Most of you know that I have an official blog for Blue Cross and Blue Shield of Minnesota's Do! Campaign. I thought I should start my own on the side, since sometimes my thoughts are non-fitness related (who would have thought!) and I feel more comfortable sharing them in this sort of atmosphere.

Well, save for changing my license and registration over, I am officially a resident of Wisconsin. This place we now call home is so interesting. I thought being "out in the country" would be more like when we visit Jeff's parents outside of Eau Claire, WI. The drinks would be cheap, and the folks would be excited to see us. Not exactly. On more than one occasion, I've been asked "Why you talk so smart?" or "why do you call it Vodka Soda? It's not made with pop or anythin?". For the first time since I was a little girl, I almost feel like an outsider because of my intelligence. I can't tell if they are laughing with me, or at me.
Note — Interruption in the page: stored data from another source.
-- pv_equiv track=rewrite | github.com/CompLin/Aelius | Aelius/Toqueniza.py | toquenizaSentenca
-- ===== SOURCE A (Python) =====
-- import string, nltk
--
-- SINAIS=string.punctuation
--
-- def toquenizaSentenca(sentenca):
-- 	"""Esta função transforma unicode em uma lista de tokens unicode."""
-- 	t="" # inicializamos uma cadeia vazia
-- 	for c in sentenca:
-- 		# a cada volta do laço, t é atualizada
-- 		if c in SINAIS: # se c é sinal de pontuação, um espaço é inserido de ambos os lados, o resultado sendo concatenado a t
-- 			t="%s %s " % (t,c)
-- 		else: # se c não é sinal de pontuação, c é simplesmente concatenado a t
-- 			t="%s%s" % (t,c)
-- 	return t.split()
-- ===== SOURCE B (Python) =====
-- import string
--
-- SINAIS = string.punctuation
--
-- def toquenizaSentenca(sentenca):
--     """Single pass: emit maximal non-space non-punctuation runs and single punctuation chars."""
--     tokens = []
--     buf = []
--     for c in sentenca:
--         if c in SINAIS:
--             if buf:
--                 tokens.append(''.join(buf))
--             tokens.append(c)
--             buf = []
--         elif c.isspace():
--             if buf:
--                 tokens.append(''.join(buf))
--             buf = []
--         else:
--             buf.append(c)
--     if buf:
--         tokens.append(''.join(buf))
--     return tokens
-- ===== Notes on version B (the rewrite author's own statement) =====
-- stated objective: faster
-- what changed: Instead of building one big string with spaces inserted around punctuation and then splitting it, B tokenizes in a single pass, accumulating the current word in a buffer and emitting word/punctuation tokens directly.
import Mathlib
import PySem

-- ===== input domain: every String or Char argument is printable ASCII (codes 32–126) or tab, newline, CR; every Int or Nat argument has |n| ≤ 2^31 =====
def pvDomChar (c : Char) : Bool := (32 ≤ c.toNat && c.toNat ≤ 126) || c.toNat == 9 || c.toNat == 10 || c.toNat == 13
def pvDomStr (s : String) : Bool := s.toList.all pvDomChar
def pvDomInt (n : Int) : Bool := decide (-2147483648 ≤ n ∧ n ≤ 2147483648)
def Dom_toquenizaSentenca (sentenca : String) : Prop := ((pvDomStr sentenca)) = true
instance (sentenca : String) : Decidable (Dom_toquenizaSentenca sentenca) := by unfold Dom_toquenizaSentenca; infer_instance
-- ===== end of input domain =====

-- B replaces A's "insert spaces around punctuation into one growing string, then split()"
-- by a single pass that emits word and punctuation tokens directly (measured faster: A's
-- repeated full-string concatenation is quadratic, B is linear).

-- ===== PORT A =====

-- string.punctuation
def SINAIS : List Char := "!\"#$%&'()*+,-./:;<=>?@[\\]^_`{|}~".toList

-- Literal port of A: t grows char by char (modelled as List Char, Python-string-exact),
-- punctuation gets a space on both sides; finally t.split() via PySem.Chars.split₀.
def toquenizaSentenca (sentenca : String) : List String :=
  let t : List Char :=
    sentenca.toList.foldl
      (fun t c =>
        if SINAIS.contains c then t ++ [' ', c, ' ']   -- t = "%s %s " % (t, c)
        else t ++ [c])                                 -- t = "%s%s" % (t, c)
      []
  (PySem.Chars.split₀ t).map String.ofList             -- t.split()

-- ===== PORT B =====

-- Port of B's loop body: state (tokens, buf); punctuation flushes buf and is emitted
-- alone, whitespace flushes buf, any other char extends buf.
def altStep (s : List (List Char) × List Char) (c : Char) : List (List Char) × List Char :=
  if SINAIS.contains c then
    (s.1 ++ (if s.2.isEmpty then [] else [s.2]) ++ [[c]], [])
  else if PySem.Chars.isspace c then
    (s.1 ++ (if s.2.isEmpty then [] else [s.2]), [])
  else
    (s.1, s.2 ++ [c])

def toquenizaSentenca_alt (sentenca : String) : List String :=
  let r := sentenca.toList.foldl altStep ([], [])
  ((r.1 ++ (if r.2.isEmpty then [] else [r.2])).map String.ofList)

-- ===== PRECONDITION & SPEC =====
def Spec_toquenizaSentenca (sentenca : String) (out : List String) : Prop := out = toquenizaSentenca_alt sentenca
instance (sentenca : String) (out : List String) : Decidable (Spec_toquenizaSentenca sentenca out) := by unfold Spec_toquenizaSentenca; infer_instance

-- ===== CLAIM (what is proved, stated in full; the proofs are below) =====
def Claim_equal_toquenizaSentenca : Prop := ∀ (sentenca : String), Dom_toquenizaSentenca sentenca → Spec_toquenizaSentenca sentenca (toquenizaSentenca sentenca)

-- ===== LEMMAS AND PROOFS =====

-- A's per-char contribution to the string t.
def contribA (c : Char) : List Char :=
  if SINAIS.contains c then [' ', c, ' '] else [c]

lemma foldA_eq_flatMap (cs : List Char) :
    cs.foldl (fun t c => if SINAIS.contains c then t ++ [' ', c, ' '] else t ++ [c]) [] =
      cs.flatMap contribA := by
  have h : (fun (t : List Char) c => if SINAIS.contains c then t ++ [' ', c, ' '] else t ++ [c]) =
      fun t c => t ++ contribA c := by
    funext t c; unfold contribA; split <;> rfl
  rw [h, PySem.List.foldl_append_eq_flatMap]; simp

lemma sinais_not_space {c : Char} (h : SINAIS.contains c = true) :
    PySem.Chars.isspace c = false := by
  have hall : SINAIS.all (fun c => !PySem.Chars.isspace c) = true := by decide
  have := List.all_eq_true.mp hall c (by simpa using h)
  simpa using this

-- Core invariant: scanning A's transformed remainder with split₀.go, starting from the
-- reversed state (buf, tokens), yields exactly what B's fold produces.
lemma go_flatMap (cs : List Char) :
    ∀ (tokens : List (List Char)) (buf : List Char),
      PySem.Chars.split₀.go (cs.flatMap contribA) buf.reverse tokens.reverse =
        (let r := cs.foldl altStep (tokens, buf)
         r.1 ++ (if r.2.isEmpty then [] else [r.2])) := by
  induction cs with
  | nil =>
    intro tokens buf
    simp only [List.flatMap_nil, PySem.Chars.split₀.go, List.foldl_nil]
    by_cases hb : buf = []
    · simp [hb]
    · simp [hb]
  | cons c cs ih =>
    intro tokens buf
    by_cases hp : SINAIS.contains c = true
    · -- punctuation: A contributes " c ", split₀ flushes buf, takes c, flushes again
      have hcs : PySem.Chars.isspace c = false := sinais_not_space hp
      have hm : c ∈ SINAIS := by simpa using hp
      have hsp : PySem.Chars.isspace ' ' = true := by decide
      by_cases hb : buf = []
      · simp only [List.flatMap_cons, contribA, hp, if_true, List.cons_append,
          List.nil_append, PySem.Chars.split₀.go, hsp, hcs, hb, List.reverse_nil,
          List.isEmpty_nil, if_true, Bool.false_eq_true, if_false,
          List.isEmpty_cons]
        have := ih (tokens ++ [[c]]) []
        simpa [altStep, hm, hb] using this
      · have hbne : buf.reverse.isEmpty = false := by
          simp [List.isEmpty_eq_false_iff, hb]
        simp only [List.flatMap_cons, contribA, hp, if_true, List.cons_append,
          List.nil_append, PySem.Chars.split₀.go, hsp, hcs, hbne, Bool.false_eq_true,
          if_false, if_true, List.reverse_reverse, List.isEmpty_cons]
        have := ih (tokens ++ [buf] ++ [[c]]) []
        simpa [altStep, hm, hb] using this
    · have hm : ¬ c ∈ SINAIS := by simpa using hp
      by_cases hs : PySem.Chars.isspace c = true
      · -- whitespace: both sides flush buf
        by_cases hb : buf = []
        · simp only [List.flatMap_cons, contribA, hp, Bool.false_eq_true, if_false,
            List.singleton_append, PySem.Chars.split₀.go, hs, if_true, hb,
            List.reverse_nil, List.isEmpty_nil]
          have := ih tokens []
          simpa [altStep, hm, hs, hb] using this
        · have hbne : buf.reverse.isEmpty = false := by
            simp [List.isEmpty_eq_false_iff, hb]
          simp only [List.flatMap_cons, contribA, hp, Bool.false_eq_true, if_false,
            List.singleton_append, PySem.Chars.split₀.go, hs, if_true, hbne,
            List.reverse_reverse]
          have := ih (tokens ++ [buf]) []
          simpa [altStep, hm, hs, hb] using this
      · -- ordinary char: extend the buffer
        simp only [List.flatMap_cons, contribA, hp, Bool.false_eq_true, if_false,
          List.singleton_append, PySem.Chars.split₀.go, hs]
        have := ih tokens (buf ++ [c])
        simp only [List.reverse_append, List.reverse_singleton, List.singleton_append] at this
        rw [this]
        simp [altStep, hm, hs]

-- ===== VERDICT (by name: the statement is the Claim_ definition above) =====
theorem toquenizaSentenca_spec : Claim_equal_toquenizaSentenca := by
  intro sentenca _
  show toquenizaSentenca sentenca = toquenizaSentenca_alt sentenca
  simp only [toquenizaSentenca, toquenizaSentenca_alt]
  rw [foldA_eq_flatMap]
  have h := go_flatMap sentenca.toList [] []
  simp only [List.reverse_nil] at h
  rw [show ∀ t, PySem.Chars.split₀ t = PySem.Chars.split₀.go t [] [] from fun _ => rfl, h]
Growing up in the north metro, I always felt like I was in the country. I mean, raised on the lake 7 miles out of town? Clearly country! Getting excited about going to the big city? Country!

After I moved to Minneapolis, I finally felt like my character was evolving. Not only was I transforming on the outside (losing the weight, converting to contacts, going back to my natural-ish haircolor of blonde)...but my eloquence was emerging again. I blamed my nature as the catalyst for my outcasting as a child. Sure, obesity was a hoot and added to the struggle, but children don't necessarily appreciate an extensive vocabulary and witty strength in discourse. Being in the city and growing up, I finally was able to let all that cleverness out.

Now, being here...where I'm not supposed to travel north of Hwy 8 because of the VERY REAL existence of inbreeding...I feel like I'm out of place. I feel like I don't belong. On my training rides, people shake their heads at me, almost to say, "You know, they make cars so you don't have to bike". Our neighbors seem to hide in their houses to avoid meeting us. My only friend right now is Tootcat (he smells as his name implies). He seems so happy to see me, so grateful to hear my voice.

Jeff's been pretty great. I admire how he has taken so strongly to his job. I've met some of his coworkers, and they seem to really respect him. But we have both felt the awkwardness of being in an unfamiliar place. Sure, I no longer need the GPS to get to Minnesota, but I almost need a GPS to navigate the social waters of this foreign land.

Oh well. My friend Jessica assures me I'll get my niche and feel at home soon. The problem is, when I'm at our home, I feel on top of the world. Safe. Wonderful. It's passing the driveway that seems to change everything. Boo.

1 comment:

Anonymous said...

join a civic group...is there a women of today group, church group, volunteer at a local nursing home. Make a mark on your little weird niche called life.